C3 — The harness duel: Kimi Code CLI vs claude -p
This is the one that matters strategically. We pitted Moonshot's Kimi Code CLI — its agent harness — against claude -p (the Claude Agent SDK running Sonnet 4.6), graded, three runs each.
| Task | Kimi Code CLI | claude -p (Sonnet) |
|---|---|---|
| reasoning (17×23) | 3/3 · 4.0s | 3/3 · 2.0s · $0.087 |
| conditional probability | 3/3 · 5.1s | 1/3 · 1.9s · $0.152 |
| code (palindrome) | 3/3 · 5.4s | 3/3 · 2.9s · $0.149 |
Repetition changed the story. Kimi Code CLI went 9/9; claude -p went 7/9— it missed the conditional-probability trap two times out of three (the classic P(both | at least one red) error). On a single pass we'd have called it a tie; three runs showed Kimi's agent was more reliable on that reasoning trap here.
The trade-offs are real and run both ways: claude -p was about twice as fast in wall-clock time (Kimi reasons more visibly before answering). But on cost the gap is structural, not incremental — which is the whole point.
The cost basis is the real story
In that duel, claude -p cost $0.087–$0.152 per task, metered, billed per token. The Kimi Code CLI ran on a flat-rate plan — its marginal cost per task is effectively zero, because the plan is quota-windowed, not per-token. Over volume, that is the token tax in one table.
We don't print a fake metered-equivalent for the flat-rate side, because there isn't an honest one to print — a flat plan has a fixed monthly price and a usage window, and break-even depends entirely on your volume. The honest framing is a trade, not a winner: speed and a familiar API on one side, reliability on the reasoning trap and a flat bill on the other. This is exactly the kind of trade our review console now measures directly — Kimi's harness is a selectable candidate alongside claude -p in the same graded run.
Bottom line — after three runs
- Kimi K2.7-Code is frontier-competitive and fast. 21/21 ties GPT-5, at the lowest latency in the field. The strongest measured version of “Kimi is advancing.”
- Serving layer beats source. The same model ranged from 21/21 to 7/21 depending only on who served it. Going direct bought no inference advantage — pick the provider, not the logo.
- At the agent layer it was the trade we expected. Kimi held up better on the reasoning trap (9/9 vs 7/9);
claude -pwas faster but metered.
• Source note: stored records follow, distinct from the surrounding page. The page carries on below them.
-- pv_equiv track=rewrite | github.com/Michaszek224/praktykaiszeregowaniezadan | zadanie1/algorytmy2/156935.py | total_lateness
-- ===== SOURCE A (Python) =====
-- def batch_lateness(batch, completion_time):
--     # batch: lista (id, p, d)
--     return sum(max(0, completion_time - d) for _, _, d in batch)
--
-- def total_lateness(batches, setup_time):
--     total = 0
--     t = 0
--     first = True
--     for batch in batches:
--         if not batch:
--             continue
--         if not first:
--             t += setup_time
--         t += sum(p for _, p, _ in batch)
--         total += batch_lateness(batch, t)
--         first = False
--     return total
-- ===== SOURCE B (Python) =====
-- def total_lateness(batches, setup_time):
--     nonempty = [b for b in batches if b]
--     if not nonempty:
--         return 0
--     # closed-form completion time of the LAST batch, then walk the schedule backwards
--     ct = sum(p for b in nonempty for _, p, _ in b) + setup_time * (len(nonempty) - 1)
--     total = 0
--     for b in reversed(nonempty):
--         total += sum(max(0, ct - d) for _, _, d in b)
--         ct -= sum(p for _, p, _ in b) + setup_time
--     return total
-- ===== Notes on version B (the rewrite author's own statement) =====
-- stated objective: alternative
-- what changed: A runs the clock forward through the batches with a first-flag; B computes the last batch's completion time in closed form (total processing + setup*(k-1)) and then traverses the non-empty batches BACKWARDS, rewinding the clock by each batch's processing sum plus setup while accumulating lateness.
import Mathlib
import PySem

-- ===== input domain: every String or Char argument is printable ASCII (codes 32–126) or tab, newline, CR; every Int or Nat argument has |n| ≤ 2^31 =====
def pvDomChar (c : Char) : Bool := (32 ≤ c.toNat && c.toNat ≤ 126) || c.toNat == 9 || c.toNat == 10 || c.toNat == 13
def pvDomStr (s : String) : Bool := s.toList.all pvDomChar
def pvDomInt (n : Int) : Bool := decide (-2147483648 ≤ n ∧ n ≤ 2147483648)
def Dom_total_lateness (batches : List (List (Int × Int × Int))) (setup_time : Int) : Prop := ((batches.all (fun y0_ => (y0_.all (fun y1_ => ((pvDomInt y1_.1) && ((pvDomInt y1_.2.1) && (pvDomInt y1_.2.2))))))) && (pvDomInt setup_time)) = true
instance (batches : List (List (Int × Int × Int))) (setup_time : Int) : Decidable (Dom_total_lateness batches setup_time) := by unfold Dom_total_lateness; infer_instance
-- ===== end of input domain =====

-- B replaces A's forward clock-with-first-flag loop by a closed-form last completion time followed by a BACKWARD traversal that rewinds the clock (alternative decomposition, same cost).


-- ===== PORT A =====
-- batch_lateness(batch, completion_time)
def batch_lateness (batch : List (Int × Int × Int)) (completion_time : Int) : Int :=
  batch.foldl (fun acc x => acc + max 0 (completion_time - x.2.2)) 0

def total_lateness (batches : List (List (Int × Int × Int))) (setup_time : Int) : Int :=
  (batches.foldl (fun (s : Int × Int × Bool) batch =>
      if batch = [] then s
      else
        let t1 := if s.2.2 then s.2.1 else s.2.1 + setup_time
        let t2 := t1 + batch.foldl (fun a x => a + x.2.1) 0
        (s.1 + batch_lateness batch t2, t2, false))
    (0, 0, true)).1

-- ===== PORT B =====
def total_lateness_alt (batches : List (List (Int × Int × Int))) (setup_time : Int) : Int :=
  let nonempty := batches.filter (fun b => b ≠ [])
  if nonempty = [] then 0
  else
    -- closed-form completion time of the last batch
    let ct0 := nonempty.foldl (fun a b => b.foldl (fun a2 x => a2 + x.2.1) a) 0
                 + setup_time * ((nonempty.length : Int) - 1)
    -- walk the schedule backwards, rewinding the clock
    (nonempty.reverse.foldl
      (fun (st : Int × Int) b =>
        (st.1 + b.foldl (fun a x => a + max 0 (st.2 - x.2.2)) 0,
         st.2 - (b.foldl (fun a x => a + x.2.1) 0 + setup_time)))
      (0, ct0)).1

-- ===== PRECONDITION & SPEC =====
def Spec_total_lateness (batches : List (List (Int × Int × Int))) (setup_time : Int) (out : Int) : Prop := out = total_lateness_alt batches setup_time
instance (batches : List (List (Int × Int × Int))) (setup_time : Int) (out : Int) : Decidable (Spec_total_lateness batches setup_time out) := by unfold Spec_total_lateness; infer_instance

-- ===== CLAIM (what is proved, stated in full; the proofs are below) =====
def Claim_equal_total_lateness : Prop := ∀ (batches : List (List (Int × Int × Int))) (setup_time : Int), Dom_total_lateness batches setup_time → Spec_total_lateness batches setup_time (total_lateness batches setup_time)


-- ===== LEMMAS AND PROOFS =====
-- spine of both computations: lateness of the non-empty batches from clock t / first-flag
def pvG (setup_time : Int) (ne : List (List (Int × Int × Int))) (t : Int) (first : Bool) : Int :=
  match ne with
  | [] => 0
  | b :: rest =>
    let t' := (if first then t else t + setup_time) + b.foldl (fun a x => a + x.2.1) 0
    batch_lateness b t' + pvG setup_time rest t' false

theorem pvA_fold (s : Int) (bs : List (List (Int × Int × Int))) :
    ∀ (total t : Int) (first : Bool),
    (bs.foldl (fun (st : Int × Int × Bool) batch =>
      if batch = [] then st
      else
        let t1 := if st.2.2 then st.2.1 else st.2.1 + s
        let t2 := t1 + batch.foldl (fun a x => a + x.2.1) 0
        (st.1 + batch_lateness batch t2, t2, false)) (total, t, first)).1
      = total + pvG s (bs.filter (fun b => b ≠ [])) t first := by
  induction bs with
  | nil => intro total t first; simp [pvG]
  | cons b rest ih =>
    intro total t first
    by_cases hb : b = []
    · subst hb; simpa using ih total t first
    · simp only [List.foldl_cons, List.filter_cons, hb, decide_not]
      rw [ih]
      simp [pvG]
      ring

-- sum of the per-batch processing sums
def pvSumP (ne : List (List (Int × Int × Int))) : Int :=
  (ne.map (fun b => b.foldl (fun a x => a + x.2.1) 0)).sum

theorem pvP_shift (b : List (Int × Int × Int)) :
    ∀ a : Int, b.foldl (fun a2 x => a2 + x.2.1) a = a + b.foldl (fun a2 x => a2 + x.2.1) 0 := by
  induction b with
  | nil => intro a; simp
  | cons x xs ih =>
    intro a
    simp only [List.foldl_cons]
    rw [ih (a + x.2.1), ih (0 + x.2.1)]
    ring

theorem pvCt0_fold (ne : List (List (Int × Int × Int))) :
    ∀ a : Int, ne.foldl (fun a b => b.foldl (fun a2 x => a2 + x.2.1) a) a = a + pvSumP ne := by
  induction ne with
  | nil => intro a; simp [pvSumP]
  | cons b rest ih =>
    intro a
    simp only [List.foldl_cons]
    rw [pvP_shift b a, ih]
    simp [pvSumP]
    ring

-- the backward walk over the reversed list computes the same spine (foldr form)
theorem pvB_rev (s : Int) (ne : List (List (Int × Int × Int))) (hne : ne ≠ []) :
    ∀ (t c : Int) (first : Bool),
    c = t + pvSumP ne + s * ((ne.length : Int) - 1) + (if first then 0 else s) →
    (List.foldr (fun (b : List (Int × Int × Int)) (st : Int × Int) =>
        (st.1 + b.foldl (fun a x => a + max 0 (st.2 - x.2.2)) 0,
         st.2 - (b.foldl (fun a x => a + x.2.1) 0 + s))) (0, c) ne)
     = (pvG s ne t first, if first then t - s else t) := by
  induction ne with
  | nil => exact absurd rfl hne
  | cons b rest ih =>
    intro t c first hc
    by_cases hr : rest = []
    · subst hr
      have hcT : c = (if first then t else t + s) + b.foldl (fun a x => a + x.2.1) 0 := by
        rw [hc]; simp [pvSumP]; split_ifs <;> ring
      subst hcT
      simp only [List.foldr_cons, List.foldr_nil, pvG, batch_lateness]
      rw [Prod.mk.injEq]
      constructor
      · ring
      · split_ifs <;> ring
    · have hcrest : c = ((if first then t else t + s) + b.foldl (fun a x => a + x.2.1) 0)
          + pvSumP rest + s * ((rest.length : Int) - 1) + (if (false : Bool) then 0 else s) := by
        rw [hc]; simp [pvSumP, List.length_cons]; split_ifs <;> ring
      simp only [List.foldr_cons]
      rw [ih hr ((if first then t else t + s) + b.foldl (fun a x => a + x.2.1) 0) c false hcrest]
      simp only [pvG, batch_lateness]
      rw [Prod.mk.injEq]
      constructor
      · simp only [Bool.false_eq_true, if_false]
        ring
      · simp only [Bool.false_eq_true, if_false]
        split_ifs <;> ring

-- same statement for the foldl over the reversed list (the shape Port B uses)
theorem pvB_rev' (s : Int) (ne : List (List (Int × Int × Int))) (hne : ne ≠ [])
    (t c : Int) (first : Bool)
    (hc : c = t + pvSumP ne + s * ((ne.length : Int) - 1) + (if first then 0 else s)) :
    (ne.reverse.foldl (fun (st : Int × Int) b =>
        (st.1 + b.foldl (fun a x => a + max 0 (st.2 - x.2.2)) 0,
         st.2 - (b.foldl (fun a x => a + x.2.1) 0 + s))) (0, c))
     = (pvG s ne t first, if first then t - s else t) := by
  rw [List.foldl_reverse]
  exact pvB_rev s ne hne t c first hc

-- ===== VERDICT (by name: the statement is the Claim_ definition above) =====
theorem total_lateness_spec : Claim_equal_total_lateness := by
  intro batches setup_time _
  unfold Spec_total_lateness total_lateness total_lateness_alt
  rw [pvA_fold]
  by_cases h : batches.filter (fun b => b ≠ []) = []
  · rw [h]; simp [pvG]
  · simp only [if_neg h]
    rw [pvCt0_fold]
    rw [pvB_rev' setup_time (batches.filter (fun b => b ≠ [])) h 0
      (0 + pvSumP (batches.filter (fun b => b ≠ []))
        + setup_time * (((batches.filter (fun b => b ≠ [])).length : Int) - 1)) true (by simp)]
    simp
Speed vs. billing-model and reliability is the real decision.
The honesty bar (caveats)
- Three runs per cell smooths most wobble but isn't infinite; a 1/3 or 2/3 result is suggestive, not the last word.
- Latency is wall-clock including provider queueing, not pure model speed — the 42s figure is inflated by long reasoning streams and timeouts on a failing endpoint.
- The flat-rate side's marginal cost is ~$0, but the plan is a fixed monthly fee — break-even is volume-dependent, so “cheaper” is a function of how much you run.
- The provider failure is a serving issue to re-test next snapshot, not a Kimi quality signal — and we'll mark the failing endpoint down if it persists.
The method is the product. We publish what the benchmark actually returned — including the parts that complicate a clean headline — because a comparison you can't poke holes in is the only kind worth running.